The word “advocate” comes from the Latin word advocatus, which means “one called to aid” or “a pleader on one’s behalf.” Advocacy is any action that pleads, supports, defends, or speaks for other people or on behalf of a cause. Today, you can find people advocating for individuals, communities, corporations, and governments, though most tend to think of advocates as people working for the greater good. In this article, we’ll discuss the history of advocacy, what advocacy looks like, and what careers there are in the field.

Advocacy includes a wide variety of actions (like running educational events, volunteering at organizations, and working for the interests of others) that speak on behalf of others or in defense of a specific cause.

A short history of advocacy

Advocacy doesn’t have a specific start date because at its core, it’s simply the act of standing up for others. In one form or another, humans have always done that.
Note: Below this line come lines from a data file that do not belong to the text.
-- pv_equiv track=rewrite | github.com/daniel-reich/ubiquitous-fiesta | 6vSZmN66xhMRDX8YT_19.py | advanced_sort
-- ===== SOURCE A (Python) =====
-- def advanced_sort(lst):
--   unique = []
--   sort = []
--   for item in lst:
--     section = []
--     if item not in unique:
--       for x in range(lst.count(item)):
--         section.append(item)
--       sort.append(section)
--       unique.append(item)
--   return sort
-- ===== SOURCE B (Python) =====
-- def advanced_sort(lst):
--   counts = {}
--   for item in lst:
--     counts[item] = counts.get(item, 0) + 1
--   return [[k] * c for k, c in counts.items()]
-- ===== Notes on version B (the rewrite author's own statement) =====
-- stated objective: faster
-- what changed: Replaces the quadratic membership scan plus repeated lst.count/range loops by a single counting pass over an insertion-ordered dict, then builds each group with list repetition.
import Mathlib
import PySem

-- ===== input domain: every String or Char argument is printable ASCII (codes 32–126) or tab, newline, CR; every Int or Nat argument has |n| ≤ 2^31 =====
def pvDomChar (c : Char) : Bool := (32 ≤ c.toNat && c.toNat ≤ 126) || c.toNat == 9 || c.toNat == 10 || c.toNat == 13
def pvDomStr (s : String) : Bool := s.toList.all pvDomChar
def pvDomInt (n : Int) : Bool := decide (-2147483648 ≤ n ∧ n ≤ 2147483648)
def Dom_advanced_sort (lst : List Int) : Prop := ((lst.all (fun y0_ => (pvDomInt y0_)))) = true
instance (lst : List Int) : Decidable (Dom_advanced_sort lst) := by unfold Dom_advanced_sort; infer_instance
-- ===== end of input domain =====

-- B replaces A's quadratic membership-scan-plus-recount loop by one counting pass
-- over an insertion-ordered dict (objective: faster, asymptotically).

-- ===== PORT A =====
def advanced_sort (lst : List Int) : List (List Int) :=
  (lst.foldl
    (fun (st : List Int × List (List Int)) item =>
      if item ∉ st.1 then
        let section_ :=
          (PySem.List.pyRange 0 (PySem.List.count lst item) 1).foldl
            (fun sec _ => sec ++ [item]) []
        (st.1 ++ [item], st.2 ++ [section_])
      else st)
    ([], [])).2

-- ===== PORT B =====
def advanced_sort_alt (lst : List Int) : List (List Int) :=
  let counts :=
    lst.foldl (fun (d : PySem.Dict Int Int) item => d.insert item (d.getD item 0 + 1))
      PySem.Dict.empty
  counts.items.map (fun p => List.replicate p.2.toNat p.1)

-- ===== PRECONDITION & SPEC =====
def Spec_advanced_sort (lst : List Int) (out : List (List Int)) : Prop := out = advanced_sort_alt lst
instance (lst : List Int) (out : List (List Int)) : Decidable (Spec_advanced_sort lst out) := by unfold Spec_advanced_sort; infer_instance

-- ===== CLAIM (what is proved, stated in full; the proofs are below) =====
def Claim_equal_advanced_sort : Prop := ∀ (lst : List Int), Dom_advanced_sort lst → Spec_advanced_sort lst (advanced_sort lst)

-- ===== LEMMAS AND PROOFS =====

-- `unique` is always a prefix of what Set.update makes of it
theorem pv_update_prefix (l : List Int) : ∀ (u : List Int), ∃ t, PySem.Set.update u l = u ++ t := by
  induction l with
  | nil => intro u; exact ⟨[], by simp [PySem.Set.update]⟩
  | cons x l ih =>
    intro u
    by_cases hx : x ∈ u
    · obtain ⟨t, ht⟩ := ih u
      exact ⟨t, by simpa [PySem.Set.update, PySem.Set.add, hx] using ht⟩
    · obtain ⟨t, ht⟩ := ih (u ++ [x])
      refine ⟨x :: t, ?_⟩
      simp [PySem.Set.update, PySem.Set.add, hx] at ht ⊢
      simpa using ht

-- characterisation of A's loop: second component is the sections of the newly seen items
theorem pv_loopA (g : Int → List Int) :
    ∀ (l u : List Int) (s : List (List Int)),
      l.foldl
        (fun (st : List Int × List (List Int)) item =>
          if item ∉ st.1 then (st.1 ++ [item], st.2 ++ [g item]) else st)
        (u, s)
      = (PySem.Set.update u l, s ++ ((PySem.Set.update u l).drop u.length).map g) := by
  intro l
  induction l with
  | nil => intro u s; simp [PySem.Set.update]
  | cons x l ih =>
    intro u s
    simp only [List.foldl_cons]
    by_cases hx : x ∈ u
    · have hupd : PySem.Set.update u (x :: l) = PySem.Set.update u l := by
        simp [PySem.Set.update, PySem.Set.add, hx]
      rw [if_neg (by simpa using hx), ih u s, hupd]
    · have hupd : PySem.Set.update u (x :: l) = PySem.Set.update (u ++ [x]) l := by
        simp [PySem.Set.update, PySem.Set.add, hx]
      rw [if_pos (by simpa using hx), ih (u ++ [x]) (s ++ [g x])]
      obtain ⟨t, ht⟩ := pv_update_prefix l (u ++ [x])
      rw [hupd, ht]
      simp [List.drop_append]

-- A's section loop builds the replicate of the count
theorem pv_section (lst : List Int) (item : Int) :
    (PySem.List.pyRange 0 (PySem.List.count lst item) 1).foldl
      (fun sec _ => sec ++ [item]) []
    = List.replicate (lst.count item) item := by
  rw [PySem.List.foldl_append_singleton_eq_map (f := fun _ => item)]
  simp [List.map_const', PySem.List.length_pyRange_one, PySem.List.count_eq]

-- ===== VERDICT (by name: the statement is the Claim_ definition above) =====
theorem advanced_sort_spec : Claim_equal_advanced_sort := by
  intro lst _
  unfold Spec_advanced_sort advanced_sort advanced_sort_alt
  simp only [PySem.Dict.foldl_insert_getD_add_one_eq_counter, PySem.Dict.items_counter]
  have hA := pv_loopA (fun item =>
      (PySem.List.pyRange 0 (PySem.List.count lst item) 1).foldl
        (fun sec _ => sec ++ [item]) []) lst [] []
  rw [hA]
  simp only [List.nil_append, List.map_map]
  have hofl : PySem.Set.update ([] : List Int) lst = PySem.Set.ofList lst := rfl
  rw [hofl]
  refine (List.map_congr_left ?_).symm
  intro k _
  rw [Function.comp_apply, pv_section]
  simp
However, according to The Borgen Project, advocacy as a more organized act outside of charity started within the legal system. Lawyers serve as advocates for their clients and represent their interests in court. Today, legal advocates play an important role in society, though advocacy has also come to include human rights organizations and nonprofits focused on raising awareness of issues, short-term aid, and systemic change.

Advocacy groups working today include the NAACP, the ACLU, Amnesty International, and Anti-Slavery International. Advocacy groups typically focus on research, monitoring, legislative campaigns, and education, though they may also provide services.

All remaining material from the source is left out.